((
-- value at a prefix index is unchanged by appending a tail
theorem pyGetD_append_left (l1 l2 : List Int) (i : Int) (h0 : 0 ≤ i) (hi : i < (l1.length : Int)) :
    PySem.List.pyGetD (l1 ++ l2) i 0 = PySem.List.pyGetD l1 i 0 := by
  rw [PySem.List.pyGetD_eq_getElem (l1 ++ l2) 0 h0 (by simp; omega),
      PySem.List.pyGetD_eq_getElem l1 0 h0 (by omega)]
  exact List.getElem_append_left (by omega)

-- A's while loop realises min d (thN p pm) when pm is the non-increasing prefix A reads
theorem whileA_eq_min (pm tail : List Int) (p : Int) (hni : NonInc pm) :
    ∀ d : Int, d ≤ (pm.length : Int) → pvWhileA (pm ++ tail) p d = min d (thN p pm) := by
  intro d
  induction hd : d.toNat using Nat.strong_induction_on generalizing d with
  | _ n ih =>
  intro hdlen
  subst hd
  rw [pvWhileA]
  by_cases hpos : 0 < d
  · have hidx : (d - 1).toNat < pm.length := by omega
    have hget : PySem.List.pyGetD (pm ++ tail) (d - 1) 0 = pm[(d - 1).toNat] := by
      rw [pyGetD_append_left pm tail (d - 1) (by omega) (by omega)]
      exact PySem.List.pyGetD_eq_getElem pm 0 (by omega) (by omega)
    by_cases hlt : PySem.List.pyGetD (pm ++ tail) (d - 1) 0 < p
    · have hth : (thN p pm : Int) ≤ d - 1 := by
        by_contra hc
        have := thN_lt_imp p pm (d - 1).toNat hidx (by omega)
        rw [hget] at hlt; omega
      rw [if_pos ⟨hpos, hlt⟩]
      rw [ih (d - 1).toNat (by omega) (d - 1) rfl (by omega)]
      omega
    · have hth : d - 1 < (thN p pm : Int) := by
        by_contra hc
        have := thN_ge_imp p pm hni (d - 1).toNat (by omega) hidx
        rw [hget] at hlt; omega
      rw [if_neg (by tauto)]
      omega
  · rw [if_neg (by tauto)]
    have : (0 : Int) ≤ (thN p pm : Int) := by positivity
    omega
))
((
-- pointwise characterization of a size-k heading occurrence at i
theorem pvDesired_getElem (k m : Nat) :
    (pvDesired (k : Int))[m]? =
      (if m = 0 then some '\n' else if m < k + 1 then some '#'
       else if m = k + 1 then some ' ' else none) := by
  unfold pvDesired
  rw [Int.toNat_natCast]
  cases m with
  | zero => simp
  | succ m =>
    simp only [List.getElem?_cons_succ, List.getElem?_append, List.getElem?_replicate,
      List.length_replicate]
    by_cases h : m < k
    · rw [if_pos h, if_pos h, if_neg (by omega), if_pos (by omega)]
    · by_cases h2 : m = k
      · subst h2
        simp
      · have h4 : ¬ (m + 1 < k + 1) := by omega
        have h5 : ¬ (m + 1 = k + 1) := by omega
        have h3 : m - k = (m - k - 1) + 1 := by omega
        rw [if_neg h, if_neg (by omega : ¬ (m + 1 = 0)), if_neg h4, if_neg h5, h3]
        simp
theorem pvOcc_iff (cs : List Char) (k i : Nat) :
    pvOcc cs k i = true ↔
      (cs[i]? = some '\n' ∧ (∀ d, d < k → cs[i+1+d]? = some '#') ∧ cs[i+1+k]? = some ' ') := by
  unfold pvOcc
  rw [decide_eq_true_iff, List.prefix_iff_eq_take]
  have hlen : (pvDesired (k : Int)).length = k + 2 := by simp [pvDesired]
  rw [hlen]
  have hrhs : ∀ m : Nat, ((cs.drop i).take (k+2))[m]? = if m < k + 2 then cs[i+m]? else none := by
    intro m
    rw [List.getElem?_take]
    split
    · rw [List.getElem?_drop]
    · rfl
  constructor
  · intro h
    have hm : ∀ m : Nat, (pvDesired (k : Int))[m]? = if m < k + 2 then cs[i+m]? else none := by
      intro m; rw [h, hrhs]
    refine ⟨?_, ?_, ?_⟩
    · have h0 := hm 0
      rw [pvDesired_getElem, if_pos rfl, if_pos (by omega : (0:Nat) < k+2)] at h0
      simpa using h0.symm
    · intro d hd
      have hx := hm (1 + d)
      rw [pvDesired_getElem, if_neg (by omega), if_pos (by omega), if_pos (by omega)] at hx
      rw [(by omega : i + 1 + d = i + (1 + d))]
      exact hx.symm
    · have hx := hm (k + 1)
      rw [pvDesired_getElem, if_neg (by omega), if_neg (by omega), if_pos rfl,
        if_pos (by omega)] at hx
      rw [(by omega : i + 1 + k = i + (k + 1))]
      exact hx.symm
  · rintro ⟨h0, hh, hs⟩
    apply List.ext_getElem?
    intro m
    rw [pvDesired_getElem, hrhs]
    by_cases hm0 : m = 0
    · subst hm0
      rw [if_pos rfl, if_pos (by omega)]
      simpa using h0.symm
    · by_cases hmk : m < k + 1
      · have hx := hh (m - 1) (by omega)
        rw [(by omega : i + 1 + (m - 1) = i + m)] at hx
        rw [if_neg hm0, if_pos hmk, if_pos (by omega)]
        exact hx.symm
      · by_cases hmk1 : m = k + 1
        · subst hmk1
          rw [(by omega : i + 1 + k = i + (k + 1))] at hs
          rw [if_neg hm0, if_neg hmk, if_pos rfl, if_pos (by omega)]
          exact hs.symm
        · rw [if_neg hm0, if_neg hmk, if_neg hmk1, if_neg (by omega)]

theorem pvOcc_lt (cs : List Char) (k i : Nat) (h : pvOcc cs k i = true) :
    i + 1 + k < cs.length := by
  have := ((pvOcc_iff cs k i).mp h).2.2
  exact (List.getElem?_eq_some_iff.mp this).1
))
Problem to work on
For every line in the records above that holds "hlen", add one, and report the sum alone.

Solution for this task
2